'''
-- pv_equiv track=rewrite | github.com/cjsindt/aoc_2023 | 2/cjsindt/2.py | determine_possibility
-- ===== SOURCE A (Python) =====
-- RED = 12
--
-- GREEN = 13
--
-- BLUE = 14
--
-- def determine_possibility(game):
--     for s in game:
--         for c in game[s]:
--             if c == 'red':
--                 if game[s][c] > RED:
--                     return False
--             if c == 'green':
--                 if game[s][c] > GREEN:
--                     return False
--             if c == 'blue':
--                 if game[s][c] > BLUE:
--                     return False
--
--     return True
-- ===== SOURCE B (Python) =====
-- RED = 12
--
-- GREEN = 13
--
-- BLUE = 14
--
-- def determine_possibility(game):
--     maxes = {}
--     for counts in game.values():
--         for color, n in counts.items():
--             if n > maxes.get(color, 0):
--                 maxes[color] = n
--     for color, limit in (('red', RED), ('green', GREEN), ('blue', BLUE)):
--         if maxes.get(color, 0) > limit:
--             return False
--     return True
-- ===== Notes on version B (the rewrite author's own statement) =====
-- stated objective: alternative
-- what changed: B replaces A's single nested early-exit scan that compares each entry against its limit in place by a two-phase structure: one pass aggregating a dict of per-colour maxima over the whole game, then a separate loop over a fixed limits table judging the maxima.
import Mathlib
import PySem

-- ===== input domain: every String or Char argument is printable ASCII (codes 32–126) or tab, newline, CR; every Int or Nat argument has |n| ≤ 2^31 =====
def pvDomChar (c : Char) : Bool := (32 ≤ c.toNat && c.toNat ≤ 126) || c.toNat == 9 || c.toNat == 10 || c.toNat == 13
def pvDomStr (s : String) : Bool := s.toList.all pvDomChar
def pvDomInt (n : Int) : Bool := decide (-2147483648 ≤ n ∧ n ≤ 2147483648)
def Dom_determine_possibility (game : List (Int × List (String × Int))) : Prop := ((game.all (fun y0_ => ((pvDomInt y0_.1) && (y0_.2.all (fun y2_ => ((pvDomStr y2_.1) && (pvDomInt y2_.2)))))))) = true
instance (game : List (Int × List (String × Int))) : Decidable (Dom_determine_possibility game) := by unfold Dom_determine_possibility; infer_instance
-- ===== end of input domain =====

-- B replaces A's per-entry early-exit limit scan by a two-phase gather-then-judge pass:
-- first aggregate the per-colour maxima over the whole game, then check a fixed limits
-- table; objective: alternative decomposition, same cost.

-- module constants RED / GREEN / BLUE
def pvRED : Int := 12
def pvGREEN : Int := 13
def pvBLUE : Int := 14

-- ===== PORT A =====
-- 'for c in game[s]': iterate the keys of the inner dict, looking each value up by key.
-- The looked-up key always comes from the same dict, so the getD default 0 is unreachable.
def dpA_colors (full : List (String × Int)) : List (String × Int) → Bool
  | [] => true
  | (c, _) :: rest =>
    if c = "red" && (PySem.Dict.mk full).getD c 0 > pvRED then false
    else if c = "green" && (PySem.Dict.mk full).getD c 0 > pvGREEN then false
    else if c = "blue" && (PySem.Dict.mk full).getD c 0 > pvBLUE then false
    else dpA_colors full rest

-- 'for s in game': iterate the keys, 'game[s]' looked up by key (default [] unreachable).
def dpA_subsets (game : List (Int × List (String × Int))) : List (Int × List (String × Int)) → Bool
  | [] => true
  | (s, _) :: rest =>
    let counts := (PySem.Dict.mk game).getD s []
    if dpA_colors counts counts then dpA_subsets game rest else false

def determine_possibility (game : List (Int × List (String × Int))) : Bool :=
  dpA_subsets game game

-- ===== PORT B =====
-- phase 2: loop over the fixed limits table, early return False on an exceeded limit
def dpB_check (maxes : PySem.Dict String Int) : List (String × Int) → Bool
  | [] => true
  | (color, limit) :: rest =>
    if maxes.getD color 0 > limit then false else dpB_check maxes rest

def determine_possibility_alt (game : List (Int × List (String × Int))) : Bool :=
  -- phase 1: gather the maximum seen count per colour across all subsets
  let maxes : PySem.Dict String Int :=
    game.foldl (fun m p =>
      p.2.foldl (fun m q => if q.2 > m.getD q.1 0 then m.insert q.1 q.2 else m) m)
      PySem.Dict.empty
  dpB_check maxes [("red", pvRED), ("green", pvGREEN), ("blue", pvBLUE)]

-- ===== PRECONDITION & SPEC =====
-- Pre_ excludes association lists with a duplicate outer key or a duplicate key inside an
-- inner list: such lists do not represent a Python dict (a real dict has unique keys), and
-- A's key-lookup iteration versus B's items iteration disagree there only as an artefact of
-- the dict-as-list encoding.
def Pre_determine_possibility (game : List (Int × List (String × Int))) : Prop :=
  (game.map Prod.fst).Nodup ∧ ∀ p ∈ game, (p.2.map Prod.fst).Nodup
instance (game : List (Int × List (String × Int))) : Decidable (Pre_determine_possibility game) := by
  unfold Pre_determine_possibility; infer_instance

def pvWitness_determine_possibility : (List (Int × List (String × Int))) :=
  [(1, [("red", 3), ("blue", 2)]), (2, [("green", 13)])]

def Spec_determine_possibility (game : List (Int × List (String × Int))) (out : Bool) : Prop := out = determine_possibility_alt game
instance (game : List (Int × List (String × Int))) (out : Bool) : Decidable (Spec_determine_possibility game out) := by unfold Spec_determine_possibility; infer_instance

-- ===== CLAIM (what is proved, stated in full; the proofs are below) =====
def Claim_equal_determine_possibility : Prop := ∀ (game : List (Int × List (String × Int))), Dom_determine_possibility game → Pre_determine_possibility game → Spec_determine_possibility game (determine_possibility game)

-- ===== LEMMAS AND PROOFS =====

-- the common specification both programs decide
def dpOK (q : String × Int) : Prop :=
  (q.1 = "red" → q.2 ≤ pvRED) ∧ (q.1 = "green" → q.2 ≤ pvGREEN) ∧ (q.1 = "blue" → q.2 ≤ pvBLUE)

theorem dpB_inner_le (qs : List (String × Int)) (m : PySem.Dict String Int) (c : String) (L : Int) :
    ((qs.foldl (fun m q => if q.2 > m.getD q.1 0 then m.insert q.1 q.2 else m) m).getD c 0 ≤ L)
      ↔ (m.getD c 0 ≤ L ∧ ∀ q ∈ qs, q.1 = c → q.2 ≤ L) := by
  induction qs generalizing m with
  | nil => simp
  | cons q rest ih =>
    simp only [List.foldl_cons, ih, List.mem_cons, forall_eq_or_imp]
    constructor
    · rintro ⟨h1, h2⟩
      split at h1
      · rw [PySem.Dict.getD_insert] at h1
        by_cases hc : c = q.1
        · subst hc; simp at h1; refine ⟨by omega, by intro _; omega, h2⟩
        · simp [hc] at h1; exact ⟨h1, fun h => absurd h.symm hc, h2⟩
      · refine ⟨h1, ?_, h2⟩; intro hq; rename_i hle; rw [hq] at hle; omega
    · rintro ⟨h1, hq, h2⟩
      refine ⟨?_, h2⟩
      split
      · rw [PySem.Dict.getD_insert]
        by_cases hc : c = q.1
        · simp [hc]; exact hq hc.symm
        · simp [hc]; exact h1
      · exact h1

theorem dpB_outer_le (g : List (Int × List (String × Int))) (m : PySem.Dict String Int) (c : String) (L : Int) :
    ((g.foldl (fun m p => p.2.foldl (fun m q => if q.2 > m.getD q.1 0 then m.insert q.1 q.2 else m) m) m).getD c 0 ≤ L)
      ↔ (m.getD c 0 ≤ L ∧ ∀ p ∈ g, ∀ q ∈ p.2, q.1 = c → q.2 ≤ L) := by
  induction g generalizing m with
  | nil => simp
  | cons p rest ih =>
    simp only [List.foldl_cons, ih, dpB_inner_le, List.mem_cons, forall_eq_or_imp]
    tauto

theorem dpB_true (game : List (Int × List (String × Int))) :
    determine_possibility_alt game = true ↔ ∀ p ∈ game, ∀ q ∈ p.2, dpOK q := by
  unfold determine_possibility_alt dpOK
  simp only [dpB_check]
  constructor
  · intro h
    split_ifs at h
    rename_i h1 h2 h3
    simp only [not_lt] at h1 h2 h3
    rw [dpB_outer_le] at h1 h2 h3
    intro p hp q hq
    exact ⟨fun hc => (h1.2 p hp q hq) hc, fun hc => (h2.2 p hp q hq) hc, fun hc => (h3.2 p hp q hq) hc⟩
  · intro h
    have h1 : _ ≤ pvRED := (dpB_outer_le game PySem.Dict.empty "red" pvRED).2
      ⟨by simp [pvRED], fun p hp q hq hc => (h p hp q hq).1 hc⟩
    have h2 : _ ≤ pvGREEN := (dpB_outer_le game PySem.Dict.empty "green" pvGREEN).2
      ⟨by simp [pvGREEN], fun p hp q hq hc => (h p hp q hq).2.1 hc⟩
    have h3 : _ ≤ pvBLUE := (dpB_outer_le game PySem.Dict.empty "blue" pvBLUE).2
      ⟨by simp [pvBLUE], fun p hp q hq hc => (h p hp q hq).2.2 hc⟩
    simp only [not_lt.2 h1, not_lt.2 h2, not_lt.2 h3, if_false]

theorem dpA_colors_true (full : List (String × Int)) (hnd : (full.map Prod.fst).Nodup)
    (rest : List (String × Int)) (hsub : ∀ q ∈ rest, q ∈ full) :
    dpA_colors full rest = true ↔ ∀ q ∈ rest, dpOK q := by
  induction rest with
  | nil => simp [dpA_colors]
  | cons q rest ih =>
    obtain ⟨c, v⟩ := q
    have hmem : (c, v) ∈ full := hsub _ (List.mem_cons_self ..)
    have hget : (PySem.Dict.mk full).getD c 0 = v :=
      PySem.Dict.getD_of_mem_items (d := PySem.Dict.mk full) hmem (by simpa using hnd) 0
    have ih' := ih (fun q hq => hsub q (List.mem_cons_of_mem _ hq))
    simp only [dpA_colors, hget, List.mem_cons, forall_eq_or_imp]
    by_cases hr : c = "red" <;> by_cases hg : c = "green" <;> by_cases hb : c = "blue" <;>
      simp_all [dpOK]

theorem dpA_subsets_true (game : List (Int × List (String × Int)))
    (hnd : (game.map Prod.fst).Nodup) (hin : ∀ p ∈ game, (p.2.map Prod.fst).Nodup)
    (rest : List (Int × List (String × Int))) (hsub : ∀ p ∈ rest, p ∈ game) :
    dpA_subsets game rest = true ↔ ∀ p ∈ rest, ∀ q ∈ p.2, dpOK q := by
  induction rest with
  | nil => simp [dpA_subsets]
  | cons p rest ih =>
    obtain ⟨s, counts⟩ := p
    have hmem : (s, counts) ∈ game := hsub _ (List.mem_cons_self ..)
    have hget : (PySem.Dict.mk game).getD s [] = counts :=
      PySem.Dict.getD_of_mem_items (d := PySem.Dict.mk game) hmem (by simpa using hnd) []
    have ih' := ih (fun p hp => hsub p (List.mem_cons_of_mem _ hp))
    have hcol := dpA_colors_true counts (hin _ hmem) counts (fun _ h => h)
    simp only [dpA_subsets, hget, List.mem_cons, forall_eq_or_imp]
    split_ifs with h
    · rw [ih']
      have hc := hcol.mp h
      exact ⟨fun hr => ⟨fun q hq => hc q hq, hr⟩, fun hr => hr.2⟩
    · simp only [false_iff, not_and]
      intro hq; exact absurd (hcol.mpr hq) (by simp [h])

-- ===== VERDICT (by name: the statement is the Claim_ definition above) =====
theorem determine_possibility_spec : Claim_equal_determine_possibility := by
  intro game _ hpre
  unfold Spec_determine_possibility determine_possibility
  rw [Bool.eq_iff_iff, dpB_true,
    dpA_subsets_true game hpre.1 hpre.2 game (fun _ h => h)]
'''
TASK GOAL: Retype exactly the lines of the data above that fall between the line with "(rest : List (String" and the line with "have hget : (PySem.Dict.mk full).getD", inclusive, and add nothing.

ANSWER AREA:
    (rest : List (String × Int)) (hsub : ∀ q ∈ rest, q ∈ full) :
    dpA_colors full rest = true ↔ ∀ q ∈ rest, dpOK q := by
  induction rest with
  | nil => simp [dpA_colors]
  | cons q rest ih =>
    obtain ⟨c, v⟩ := q
    have hmem : (c, v) ∈ full := hsub _ (List.mem_cons_self ..)
    have hget : (PySem.Dict.mk full).getD c 0 = v :=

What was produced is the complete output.